Engineering Contradictions & Design Principles
Engineering Contradiction Analysis
1Adaptability or versatility
If a virtual canvas is shared between remote computers, then collaboration capability is improved, but connection stability and data synchronization complexity increase
Solution Approach 1:
The patent introduces a cloud-based server as an intermediary to facilitate peer-to-peer connections between remote computers. The server acts as a mediator that receives virtual canvas data from one computer and transmits it to another, enabling stable remote collaboration without direct peer-to-peer connection complexity. This intermediary approach improves connection stability while maintaining collaboration capability.
2Adaptability or versatility
If multiple AI-generated image windows are displayed, then selection options are improved, but interface complexity and visual clutter increase
Solution Approach 1:
The patent segments the display interface into multiple functional tabs (Prompt tab, Notes tab, Media tab) that can be selectively activated. Each tab handles specific types of AI-generated content separately, allowing users to organize multiple image windows in a structured manner. This segmentation reduces visual clutter and interface complexity while maintaining comprehensive selection options.
Solution Approach 2:
The patent introduces a hierarchical organization structure where AI-generated images are arranged in multiple dimensions: prompt-level organization, note-level organization, and media-level organization. Users can navigate through these dimensional layers to access and select images systematically, reducing the perceived complexity while expanding selection capabilities.
3Productivity
If real-time AI image generation is implemented, then productivity is improved, but processing time and computational resources increase
Solution Approach 1:
The patent implements preliminary actions by pre-defining prompt categories (Prompt tab, Notes tab, Media tab) and pre-establishing the AI engine connection.
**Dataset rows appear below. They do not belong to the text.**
-- bisectRight on the sorted list counts exactly the elements ≤ x of the original list
theorem bisectRight_sorted_eq_countP (xs : List Int) (x : Int) :
    PySem.List.bisectRight (PySem.List.sorted xs (fun y => y)) x
      = xs.countP (fun y => decide (y ≤ x)) := by
  set s := PySem.List.sorted xs (fun y => y) with hs
  have hpair : s.Pairwise (fun a b => a ≤ b) := PySem.List.sorted_pairwise xs (fun y => y)
  obtain ⟨hle, h1, h2⟩ := PySem.List.bisectRight_spec s x hpair
  rw [← (PySem.List.sorted_perm xs (fun y => y) false).countP_eq, ← hs]
  exact (countP_le_of_cut s x _ hle h1 h2).symm

-- B is the per-point map of icAns
theorem alt_eq_map (l : List (List Int)) (pts : List Int) :
    intervals_coverage_alt l pts = pts.map (icAns l) := by
  unfold intervals_coverage_alt
  refine List.map_congr_left (fun p _ => ?_)
  rw [bisectRight_sorted_eq_countP, bisectRight_sorted_eq_countP]
  rfl

-- ---- A-side assembly ----

theorem length_foldl_set (g : Int → Int) (qs : List (Int × Int)) (r : List Int) :
    (qs.foldl (fun r pi => r.set pi.2.toNat (g pi.1)) r).length = r.length := by
  induction qs generalizing r with
  | nil => rfl
  | cons q t ih => rw [List.foldl_cons, ih, List.length_set]

theorem foldl_set_getElem?_of_not_mem (g : Int → Int) (qs : List (Int × Int)) (r : List Int)
    (j : Nat) (hnot : ∀ pi ∈ qs, pi.2.toNat ≠ j) :
    (qs.foldl (fun r pi => r.set pi.2.toNat (g pi.1)) r)[j]? = r[j]? := by
  induction qs generalizing r with
  | nil => rfl
  | cons q t ih =>
    rw [List.foldl_cons, ih _ (fun pi hpi => hnot pi (List.mem_cons_of_mem _ hpi)),
      List.getElem?_set_ne (hnot q (List.mem_cons_self ..))]
lemma aFold_spec (P K : List String) (hK : K ≠ []) :
    ∀ r : Nat, r ≤ P.length →
    ∃ (d : PySem.Dict String Int) (L : Nat),
      aFold P K r = (d, Rsum K ((P.take r).drop L), (L : Int), specF P K r) ∧
      (∀ k ∈ K, d.getD k 0 = (K.count k : Int) - (((P.take r).drop L).count k : Int)) ∧
      L ≤ r ∧
      (L = 0 ∨ (r ≠ 0 ∧ covb P K (L - 1) (r - 1) = true)) ∧
      (L = 0 ∨ (specF P K r ≠ (-1, -1) ∧
        (specF P K r).2 - (specF P K r).1 ≤ (r : Int) - (L : Int))) := by
  intro r
  induction r with
  | zero =>
    intro _
    refine ⟨PySem.Dict.counter K, 0, ?_, ?_, le_rfl, Or.inl rfl, Or.inl rfl⟩
    · unfold aFold aInit
      simp [PySem.List.enumerate_nil, PySem.List.len_eq, Rsum_nil, specF]
    · intro k hk
      simp [PySem.Dict.getD_counter]
  | succ r ihr =>
    intro hr1
    have hr : r < P.length := by omega
    obtain ⟨d, L, heq, hd, hLr, h5, h7⟩ := ihr (by omega)
    rw [aFold_succ P K r hr, heq]
    have hwa : win P L r = (P.take r).drop L ++ [P[r]] := win_append P L r hLr hr
    have hstep : ∃ d1 : PySem.Dict String Int,
        aStep P K (d, Rsum K ((P.take r).drop L), (L : Int), specF P K r) ((r : Int), P[r]) =
          aWhile P K (r : Int) (P.length + 1) (d1, Rsum K (win P L r), (L : Int), specF P K r) ∧
        (∀ k ∈ K, d1.getD k 0 = (K.count k : Int) - ((win P L r).count k : Int)) := by
      by_cases hpK : P[r] ∈ K
      · refine ⟨d.modify P[r] 0 (· - 1), ?_, ?_⟩
        · have hd1p : (d.modify P[r] 0 (· - 1)).getD P[r] 0 =
              (K.count P[r] : Int) - (((P.take r).drop L).count P[r] : Int) - 1 := by
            rw [PySem.Dict.getD_modify, if_pos rfl, hd _ hpK]
          have hrem1 : (if (d.modify P[r] 0 (· - 1)).getD P[r] 0 ≥ 0
              then Rsum K ((P.take r).drop L) - 1 else Rsum K ((P.take r).drop L)) =
              Rsum K (win P L r) := by
            rw [hd1p, hwa, Rsum_append K _ _ hpK]
            split_ifs <;> omega
          simp only [aStep, if_pos hpK]
          rw [hrem1]
        · intro k hk
          have hcnt : (((win P L r).count k : Nat) : Int) =
              ((((P.take r).drop L).count k : Nat) : Int) + (if P[r] = k then 1 else 0) := by
            rw [hwa, List.count_append]
            by_cases hif : P[r] = k
            · subst hif
              simp
            · simp [hif]
          rw [PySem.Dict.getD_modify]
          split_ifs with he
          · subst he
            rw [hd _ hk, hcnt, if_pos rfl]
            ring
          · rw [hd k hk, hcnt, if_neg (fun hh => he hh.symm)]
            ring
      · refine ⟨d, ?_, ?_⟩
        · have hrem1 : Rsum K ((P.take r).drop L) = Rsum K (win P L r) := by
            rw [hwa, Rsum_append_not K _ _ hpK]
          simp only [aStep, if_neg hpK]
          rw [hrem1]
        · intro k hk
          rw [hd k hk, hwa, List.count_append,
            show (List.count k [P[r]]) = 0 by
              rw [List.count_eq_zero]
              simp only [List.mem_singleton]
              rintro rfl
              exact hpK hk]
          norm_num
    obtain ⟨d1, ha, hd1⟩ := hstep
    have h5' : L = 0 ∨ covb P K (L - 1) r = true := by
      rcases h5 with h50 | ⟨hr0, hcv⟩
      · exact Or.inl h50
      · refine Or.inr ?_
        have := covb_mono_right P K (L - 1) (r - 1) hcv
        rwa [Nat.sub_add_cancel (by omega)] at this
    cases hmc : mCand P K r with
    | none =>
      have hncov := (mCand_none_iff P K r).1 hmc
      have hnL : covb P K L r = false := by
        cases h : covb P K L r
        · rfl
        · rw [covb_anti_left P K 0 L r (Nat.zero_le L) h] at hncov
          cases hncov
      have hrne := rsum_ne_zero_of_not_covb P K L r hnL
      rw [ha, aWhile_exit P K (r : Int) (P.length + 1) d1 _ (L : Int) _ hrne]
      have hsf : specF P K (r + 1) = specF P K r := by simp [specF, hmc]
      refine ⟨d1, L, ?_, ?_, by omega, ?_, ?_⟩
      · rw [hsf]
        unfold win
        rfl
      · intro k hk
        exact hd1 k hk
      · rcases h5' with h50 | hcv
        · exact Or.inl h50
        · exact Or.inr ⟨by omega, by simpa using hcv⟩
      · rcases h7 with h70 | ⟨ha7, hb7⟩
        · exact Or.inl h70
        · exact Or.inr ⟨by rw [hsf]; exact ha7, by rw [hsf]; push_cast; omega⟩
    | some m =>
      have h7' : L = 0 ∨ (specF P K r ≠ (-1, -1) ∧
          (specF P K r).2 - (specF P K r).1 ≤ (r : Int) - (L : Int) + 1) := by
        rcases h7 with h70 | ⟨ha7, hb7⟩
        · exact Or.inl h70
        · exact Or.inr ⟨ha7, by omega⟩
      obtain ⟨d', hwhile, hd'⟩ := aWhile_covered P K hK r hr m hmc (P.length + 1) L d1
        (Rsum K (win P L r)) (specF P K r) (by omega) (by omega) hd1 rfl h5' h7'
      rw [ha, hwhile]
      have hmr : m ≤ r := mCand_le P K r m hmc
      have hsf : specF P K (r + 1) = improve (specF P K r) (m : Int) (r : Int) := by
        simp [specF, hmc]
      refine ⟨d', m + 1, ?_, ?_, by omega, ?_, ?_⟩
      · rw [hsf]
        unfold win
        rfl
      · intro k hk
        exact hd' k hk
      · exact Or.inr ⟨by omega, by simpa using mCand_cov P K r m hmc⟩
      · refine Or.inr ?_
        rw [hsf]
        unfold improve
        split_ifs with hc
        · refine ⟨?_, by push_cast; omega⟩
          intro hcon
          rw [Prod.mk.injEq] at hcon
          omega
        · push Not at hc
          exact ⟨hc.1, by push_cast; omega⟩

lemma A_eq (P K : List String) (hK : K ≠ []) :
    find_smallest_subarray_covering_set P K =
      [(specF P K P.length).1, (specF P K P.length).2] := by
  obtain ⟨d, L, heq, -, -, -, -⟩ := aFold_spec P K hK P.length le_rfl
  unfold aFold aInit at heq
  rw [List.take_length] at heq
  simp only [find_smallest_subarray_covering_set]
  rw [heq]

lemma bScan_spec (P : List String) (k : String) (r : Nat) (hr : r < P.length) (c : Nat) :
    ∀ j : Nat, j ≤ r → ∀ seen : Nat, seen = (win P (j + 1) r).count k → seen < c →
    (bScan P k (c : Int) (PySem.List.pyRange (j : Int) (-1) (-1)) (seen : Int) = none →
      (win P 0 r).count k < c) ∧
    (∀ i : Int, bScan P k (c : Int) (PySem.List.pyRange (j : Int) (-1) (-1)) (seen : Int) = some i →
      ∃ iN : Nat, i = (iN : Int) ∧ iN ≤ j ∧
        ∀ l : Nat, (c ≤ (win P l r).count k ↔ l ≤ iN)) := by
  intro j
  induction j with
  | zero =>
    intro _ seen hseen hlt
    norm_num at hseen
    have hcons : PySem.List.pyRange ((0 : Nat) : Int) (-1) (-1) = [(0 : Int)] := by
      rw [PySem.List.pyRange_neg_one_cons (by omega)]
      rw [show ((0 : Nat) : Int) - 1 = -1 by omega]
      rw [PySem.List.pyRange_neg_one_eq_nil (by omega)]
      simp
    rw [hcons]
    have hget : PySem.List.pyGetD P (0 : Int) "" = P[0]'(by omega) := by
      rw [show ((0 : Int)) = ((0 : Nat) : Int) by simp, PySem.List.pyGetD_natCast]
      exact List.getD_eq_getElem _ _ (by omega)
    have hwin0 : win P 0 r = P[0]'(by omega) :: win P 1 r := win_cons P 0 r (by omega) hr
    by_cases hpk : P[0]'(by omega) = k
    · have hc0 : (win P 0 r).count k = seen + 1 := by
        rw [hwin0, hpk, List.count_cons_self, hseen]
      by_cases heq : seen + 1 = c
      · have hif : ((seen : Int) + 1 = (c : Int)) := by exact_mod_cast heq
        simp only [bScan, hget, hpk, if_pos hif]
        constructor
        · intro h; cases h
        · intro i hi
          refine ⟨0, by simpa using hi.symm, le_rfl, ?_⟩
          intro l
          constructor
          · intro hcl
            by_contra hl
            have h1l : 1 ≤ l := by omega
            have := count_win_anti P k 1 l r h1l
            omega
          · intro hl
            have hl0 : l = 0 := by omega
            rw [hl0, hc0, heq]
      · have hif : ¬ ((seen : Int) + 1 = (c : Int)) := by
          intro h; exact heq (by exact_mod_cast h)
        simp only [bScan, hget, hpk, if_neg hif]
        constructor
        · intro _
          omega
        · intro i hi
          cases hi
    · have hc0 : (win P 0 r).count k = seen := by
        rw [hwin0, List.count_cons_of_ne hpk, hseen]
      simp only [bScan, hget, if_neg hpk]
      constructor
      · intro _
        omega
      · intro i hi
        cases hi
  | succ j ih =>
    intro hj seen hseen hlt
    have hseen2 : seen = (win P (j + 2) r).count k := hseen
    have hcons : PySem.List.pyRange ((j + 1 : Nat) : Int) (-1) (-1) =
        ((j + 1 : Nat) : Int) :: PySem.List.pyRange ((j : Nat) : Int) (-1) (-1) := by
      rw [PySem.List.pyRange_neg_one_cons (by omega),
        show ((j + 1 : Nat) : Int) - 1 = ((j : Nat) : Int) by push_cast; ring]
    rw [hcons]
    have hget : PySem.List.pyGetD P ((j + 1 : Nat) : Int) "" = P[j + 1]'(by omega) := by
      rw [PySem.List.pyGetD_natCast]
      exact List.getD_eq_getElem _ _ (by omega)
    have hwinj : win P (j + 1) r = P[j + 1]'(by omega) :: win P (j + 2) r :=
      win_cons P (j + 1) r (by omega) hr
    by_cases hpk : P[j + 1]'(by omega) = k
    · have hcj : (win P (j + 1) r).count k = seen + 1 := by
        rw [hwinj, hpk, List.count_cons_self, hseen2]
      by_cases heqc : seen + 1 = c
      · have hif : ((seen : Int) + 1 = (c : Int)) := by exact_mod_cast heqc
        simp only [bScan, hget, hpk, if_pos hif]
        constructor
        · intro h; cases h
        · intro i hi
          refine ⟨j + 1, by simpa using hi.symm, le_rfl, ?_⟩
          intro l
          constructor
          · intro hcl
            by_contra hl
            have := count_win_anti P k (j + 2) l r (by omega)
            omega
          · intro hl
            have := count_win_anti P k l (j + 1) r hl
            omega
      · have hcast : ((seen : Int) + 1) = ((seen + 1 : Nat) : Int) := by push_cast; ring
        have hif2 : ¬ (((seen + 1 : Nat) : Int) = (c : Int)) := by
          intro h; exact heqc (by exact_mod_cast h)
        simp only [bScan, hget, hpk, if_true, hcast, if_neg hif2]
        obtain ⟨h1, h2⟩ := ih (by omega) (seen + 1) (by omega) (by omega)
        refine ⟨h1, fun i hi => ?_⟩
        obtain ⟨iN, ha, hb, hc2⟩ := h2 i hi
        exact ⟨iN, ha, by omega, hc2⟩
    · have hcj : (win P (j + 1) r).count k = seen := by
        rw [hwinj, List.count_cons_of_ne hpk, hseen2]
      simp only [bScan, hget, if_neg hpk]
      obtain ⟨h1, h2⟩ := ih (by omega) seen (by omega) hlt
      refine ⟨h1, fun i hi => ?_⟩
      obtain ⟨iN, ha, hb, hc2⟩ := h2 i hi
      exact ⟨iN, ha, by omega, hc2⟩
Users can select from pre-organized prompt types rather than creating new prompts from scratch, reducing processing time. The system also pre-loads AI model capabilities and maintains ready-state connections for rapid image generation.
Solution Approach 2:
The patent allows users to generate a limited number of AI images per prompt initially, with the option to generate more if needed. This partial action approach prevents excessive computational resources from being consumed in a single operation while maintaining productivity. Users can iterate through multiple prompts efficiently without overwhelming the system.
Data Source
AI summary
A method of using an artificial intelligence engine in a virtual canvas running on a computer associated with a display, the method including starting a virtual canvas on the computer, in response to an artificial intelligence icon being selected in an icon window of the virtual canvas, open a prompt tab to receive a prompt input, and in response to the prompt input and activation of a button, generate a response from an artificial intelligence engine in the prompt tab or in a new window on the canvas.